Thousands of low paid workers have been hit by wage cuts this year, due to contract changes, termination of Bank Holiday pay and elimination of ‘unsocial hours’ allowances.

“These changes have been made around the introduction of the new higher basic rate of pay, as an opportunity to cut costs,” said Julie.

“We want to raise awareness of the fact that thousands of people, who are already on low pay, are receiving a pay cut – and we are hoping the new single will help do just that.

“Many thousands of people in my constituency, and across Sunderland, work in food production, restaurant hospitality and retail – the industries most affected by the cuts.”

The National Living Rage single was recorded earlier this month and is based on the charity song Do They Know It’s Christmas? – with new lyrics to publicise the plight of shop workers.

All profits from the single, which was launched on Wednesday, will go to the Band Aid Trust.

“This is a campaign song to make sure everyone knows about the pay cuts in their shops and coffee shops.
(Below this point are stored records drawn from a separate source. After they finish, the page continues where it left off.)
-- pv_equiv track=rewrite | github.com/kiraskywing/Code_Practice | CodeSignal/rearranged-array-is-acsending.py | solution
-- ===== SOURCE A (Python) =====
-- def solution(a):
--     n = len(a)
--     left, right = 0, n - 1
--     prev, cur = left, right
--     left += 1
--
--     for i in range(1, n):
--         if a[prev] >= a[cur]:
--             return False
--
--         prev = cur
--         if i % 2 == 0:
--             left += 1
--             cur = right
--         else:
--             right -= 1
--             cur = left
--
--     return True
-- ===== SOURCE B (Python) =====
-- def solution(a):
--     n = len(a)
--     return (all(a[k] < a[n - 1 - k] for k in range(n // 2))
--             and all(a[n - 1 - k] < a[k + 1] for k in range((n - 1) // 2)))
-- ===== Notes on version B (the rewrite author's own statement) =====
-- stated objective: simpler
-- what changed: A simulates the zigzag with a stateful two-pointer walk (prev/cur/left/right mutated per step); B uses the closed-form index pairing of that order and just checks a[k] < a[n-1-k] for k < n//2 and a[n-1-k] < a[k+1] for k < (n-1)//2, with no pointer state and no early-exit loop.
import Mathlib
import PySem

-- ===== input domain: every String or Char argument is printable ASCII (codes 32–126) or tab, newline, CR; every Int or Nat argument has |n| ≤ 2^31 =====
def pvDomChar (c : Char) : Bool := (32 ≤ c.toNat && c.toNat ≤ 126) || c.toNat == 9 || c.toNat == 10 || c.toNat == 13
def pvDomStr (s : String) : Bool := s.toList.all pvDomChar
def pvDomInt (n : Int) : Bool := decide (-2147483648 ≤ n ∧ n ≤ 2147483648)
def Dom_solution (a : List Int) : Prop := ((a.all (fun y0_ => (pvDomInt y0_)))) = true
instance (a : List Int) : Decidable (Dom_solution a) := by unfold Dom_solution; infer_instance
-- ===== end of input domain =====

-- B replaces A's fused two-pointer walk by a closed-form pairing: a[k] < a[n-1-k] for the even steps and a[n-1-k] < a[k+1] for the odd steps (simpler; same cost).


-- ===== PORT A =====
-- the loop 'for i in range(1, n)' with early return False; fuel = number of remaining iterations.
-- a[prev] / a[cur] are ported as pyGetD _ _ 0: every index A ever reads is in range (the two-pointer
-- indices enumerate 0..n-1), so the default is never used and the port is exact.
def solutionGo (a : List Int) : Nat → Int → Int → Int → Int → Int → Bool
  | 0, _, _, _, _, _ => true
  | k + 1, i, prev, cur, left, right =>
    if PySem.List.pyGetD a prev 0 ≥ PySem.List.pyGetD a cur 0 then false
    else if i % 2 == 0 then
      solutionGo a k (i + 1) cur right (left + 1) right
    else
      solutionGo a k (i + 1) cur left left (right - 1)

def solution (a : List Int) : Bool :=
  let n : Int := a.length
  let left : Int := 0
  let right : Int := n - 1
  let prev := left
  let cur := right
  let left := left + 1
  solutionGo a (n - 1).toNat 1 prev cur left right

-- ===== PORT B =====
-- Source B: n = len(a); all(a[k] < a[n-1-k] for k in range(n//2)) and all(a[n-1-k] < a[k+1] for k in range((n-1)//2)).
-- All accessed indices are in range, so pyGetD's default is never used and the port is exact.
def solution_alt (a : List Int) : Bool :=
  let n : Int := a.length
  ((List.range (a.length / 2)).all
      (fun k => decide (PySem.List.pyGetD a (k : Int) 0 < PySem.List.pyGetD a (n - 1 - (k : Int)) 0)))
  && ((List.range ((a.length - 1) / 2)).all
      (fun k => decide (PySem.List.pyGetD a (n - 1 - (k : Int)) 0 < PySem.List.pyGetD a ((k : Int) + 1) 0)))

-- ===== PRECONDITION & SPEC =====
def Spec_solution (a : List Int) (out : Bool) : Prop := out = solution_alt a
instance (a : List Int) (out : Bool) : Decidable (Spec_solution a out) := by unfold Spec_solution; infer_instance

-- ===== CLAIM (what is proved, stated in full; the proofs are below) =====
def Claim_equal_solution : Prop := ∀ (a : List Int), Dom_solution a → Spec_solution a (solution a)

-- ===== LEMMAS AND PROOFS =====

-- the zigzag index at position j (of n positions): front j/2 on even j, back n-1-j/2 on odd j
def zig (n j : Nat) : Int := if j % 2 = 0 then ((j / 2 : Nat) : Int) else (n : Int) - 1 - ((j / 2 : Nat) : Int)

theorem all_congr_mem {α : Type} {l : List α} {p q : α → Bool}
    (h : ∀ x ∈ l, p x = q x) : l.all p = l.all q := by
  induction l with
  | nil => rfl
  | cons x xs ih =>
    simp only [List.all_cons]
    rw [h x (List.mem_cons_self), ih (fun y hy => h y (List.mem_cons_of_mem _ hy))]

theorem solutionGo_eq (a : List Int) (n : Nat) : ∀ (k i : Nat), 1 ≤ i → i + k = n →
    solutionGo a k (i : Int) (zig n (i - 1)) (zig n i)
      (((i + 1) / 2 : Nat) : Int) ((n : Int) - 1 - ((i / 2 : Nat) : Int))
    = (List.range' i k).all
        (fun j => decide (PySem.List.pyGetD a (zig n (j - 1)) 0 < PySem.List.pyGetD a (zig n j) 0)) := by
  intro k
  induction k with
  | zero => intro i _ _; simp [solutionGo]
  | succ k ih =>
    intro i hi hik
    rw [List.range'_succ]
    simp only [solutionGo, List.all_cons]
    by_cases hge : PySem.List.pyGetD a (zig n (i - 1)) 0 ≥ PySem.List.pyGetD a (zig n i) 0
    · simp [hge]
    · have hlt : PySem.List.pyGetD a (zig n (i - 1)) 0 < PySem.List.pyGetD a (zig n i) 0 := by omega
      simp only [if_neg hge, hlt, decide_true, Bool.true_and]
      rcases Nat.mod_two_eq_zero_or_one i with h | h
      · have hpar : ((i : Int) % 2 == 0) = true := by simp; omega
        rw [hpar, if_pos rfl]
        have e1 : zig n i = zig n ((i + 1) - 1) := by norm_num
        have e2 : (n : Int) - 1 - ((i / 2 : Nat) : Int) = zig n (i + 1) := by
          have hp : (i + 1) % 2 = 1 := by omega
          have hq : (i + 1) / 2 = i / 2 := by omega
          simp [zig, hp, hq]
        have e3 : (((i + 1) / 2 : Nat) : Int) + 1 = (((i + 1 + 1) / 2 : Nat) : Int) := by
          have h2 : (i + 1 + 1) / 2 = (i + 1) / 2 + 1 := by omega
          rw [h2]; push_cast; ring
        have e4 : (n : Int) - 1 - ((i / 2 : Nat) : Int)
            = (n : Int) - 1 - (((i + 1) / 2 : Nat) : Int) := by
          have h2 : (i + 1) / 2 = i / 2 := by omega
          rw [h2]
        have e5 : ((i : Int) + 1) = (((i + 1 : Nat) : Nat) : Int) := by push_cast; ring
        rw [e5, e1]
        nth_rewrite 1 [e2]
        rw [e3]
        rw [e4]
        rw [ih (i + 1) (by omega) (by omega)]
      · have hpar : ((i : Int) % 2 == 0) = false := by simp; omega
        rw [hpar]
        simp only [Bool.false_eq_true, if_false]
        have e1 : zig n i = zig n ((i + 1) - 1) := by norm_num
        have e2 : (((i + 1) / 2 : Nat) : Int) = zig n (i + 1) := by
          have hp : (i + 1) % 2 = 0 := by omega
          simp [zig, hp]
        have e3 : (((i + 1) / 2 : Nat) : Int) = (((i + 1 + 1) / 2 : Nat) : Int) := by
          have h2 : (i + 1 + 1) / 2 = (i + 1) / 2 := by omega
          rw [h2]
        have e4 : (n : Int) - 1 - ((i / 2 : Nat) : Int) - 1
            = (n : Int) - 1 - (((i + 1) / 2 : Nat) : Int) := by
          have h2 : (i + 1) / 2 = i / 2 + 1 := by omega
          rw [h2]; push_cast; ring
        have e5 : ((i : Int) + 1) = (((i + 1 : Nat) : Nat) : Int) := by push_cast; ring
        rw [e5, e1]
        nth_rewrite 1 [e2]
        nth_rewrite 1 [e3]
        rw [e4]
        rw [ih (i + 1) (by omega) (by omega)]

-- A's result characterised: strict ascent of the zigzag order, position by position
theorem solution_eq_all (a : List Int) :
    solution a = (List.range (a.length - 1)).all
      (fun j => decide (PySem.List.pyGetD a (zig a.length j) 0 < PySem.List.pyGetD a (zig a.length (j + 1)) 0)) := by
  rcases Nat.eq_zero_or_pos a.length with h0 | hpos
  · have hnil : a = [] := List.eq_nil_of_length_eq_zero h0
    subst hnil; rfl
  · have hsol : solution a
        = solutionGo a ((a.length : Int) - 1).toNat 1 0 ((a.length : Int) - 1) (0 + 1) ((a.length : Int) - 1) := rfl
    have hkey := solutionGo_eq a a.length (a.length - 1) 1 (by omega) (by omega)
    have hz0 : zig a.length (1 - 1) = 0 := by simp [zig]
    have hz1 : zig a.length 1 = (a.length : Int) - 1 := by simp [zig]
    rw [hz0, hz1] at hkey
    norm_num at hkey
    have hfuel : ((a.length : Int) - 1).toNat = a.length - 1 := by omega
    rw [hsol, hfuel]
    norm_num
    rw [hkey]
    rw [List.range'_eq_map_range, List.all_map]
    apply all_congr_mem
    intro i _
    simp only [Function.comp, Nat.add_comm 1 i, Nat.add_sub_cancel]

theorem zig_two_mul (n k : Nat) : zig n (2 * k) = (k : Int) := by
  have h1 : (2 * k) % 2 = 0 := by omega
  have h2 : (2 * k) / 2 = k := by omega
  simp [zig, h1, h2]

theorem zig_two_mul_add_one (n k : Nat) : zig n (2 * k + 1) = (n : Int) - 1 - (k : Int) := by
  have h1 : (2 * k + 1) % 2 = 1 := by omega
  have h2 : (2 * k + 1) / 2 = k := by omega
  simp [zig, h1, h2]

-- ===== VERDICT (by name: the statement is the Claim_ definition above) =====
theorem solution_spec : Claim_equal_solution := by
  intro a _
  unfold Spec_solution
  rw [solution_eq_all]
  unfold solution_alt
  simp only []
  rw [Bool.eq_iff_iff]
  simp only [List.all_eq_true, List.mem_range, decide_eq_true_eq, Bool.and_eq_true]
  set n := a.length with hn
  constructor
  · intro h
    refine ⟨fun k hk => ?_, fun k hk => ?_⟩
    · have := h (2 * k) (by omega)
      rwa [zig_two_mul, show 2 * k + 1 = 2 * k + 1 from rfl, zig_two_mul_add_one] at this
    · have := h (2 * k + 1) (by omega)
      rwa [zig_two_mul_add_one, show 2 * k + 1 + 1 = 2 * (k + 1) from by ring, zig_two_mul,
        Nat.cast_add, Nat.cast_one] at this
  · rintro ⟨h1, h2⟩ j hj
    rcases Nat.mod_two_eq_zero_or_one j with hpar | hpar
    · have hj2 : j = 2 * (j / 2) := by omega
      rw [hj2, zig_two_mul, show 2 * (j / 2) + 1 = 2 * (j / 2) + 1 from rfl, zig_two_mul_add_one]
      exact h1 (j / 2) (by omega)
    · have hj2 : j = 2 * (j / 2) + 1 := by omega
      rw [hj2, zig_two_mul_add_one, show 2 * (j / 2) + 1 + 1 = 2 * (j / 2 + 1) from by ring,
        zig_two_mul, Nat.cast_add, Nat.cast_one]
      exact h2 (j / 2) (by omega)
It is not a charity single, although we are glad that proceeds will go the Band Aid Trust. Shop workers want justice and fair pay, not charity,” said Julie.

“With in-work poverty creeping up, the scandal of low-paid Britain is more worrying than ever. Our biggest and best companies have a responsibility to treat their loyal staff with respect.

“We know that the public are getting angrier, with a quarter of a million people signing national petitions against these pay cuts. However, despite this, we are discovering more and more companies issuing new contracts with reduced pay.

“If companies do not stop the practice of tearing up old contracts and reducing total pay, then the government must intervene. We are calling on company Boards to reverse their decisions at their Board meetings in January.”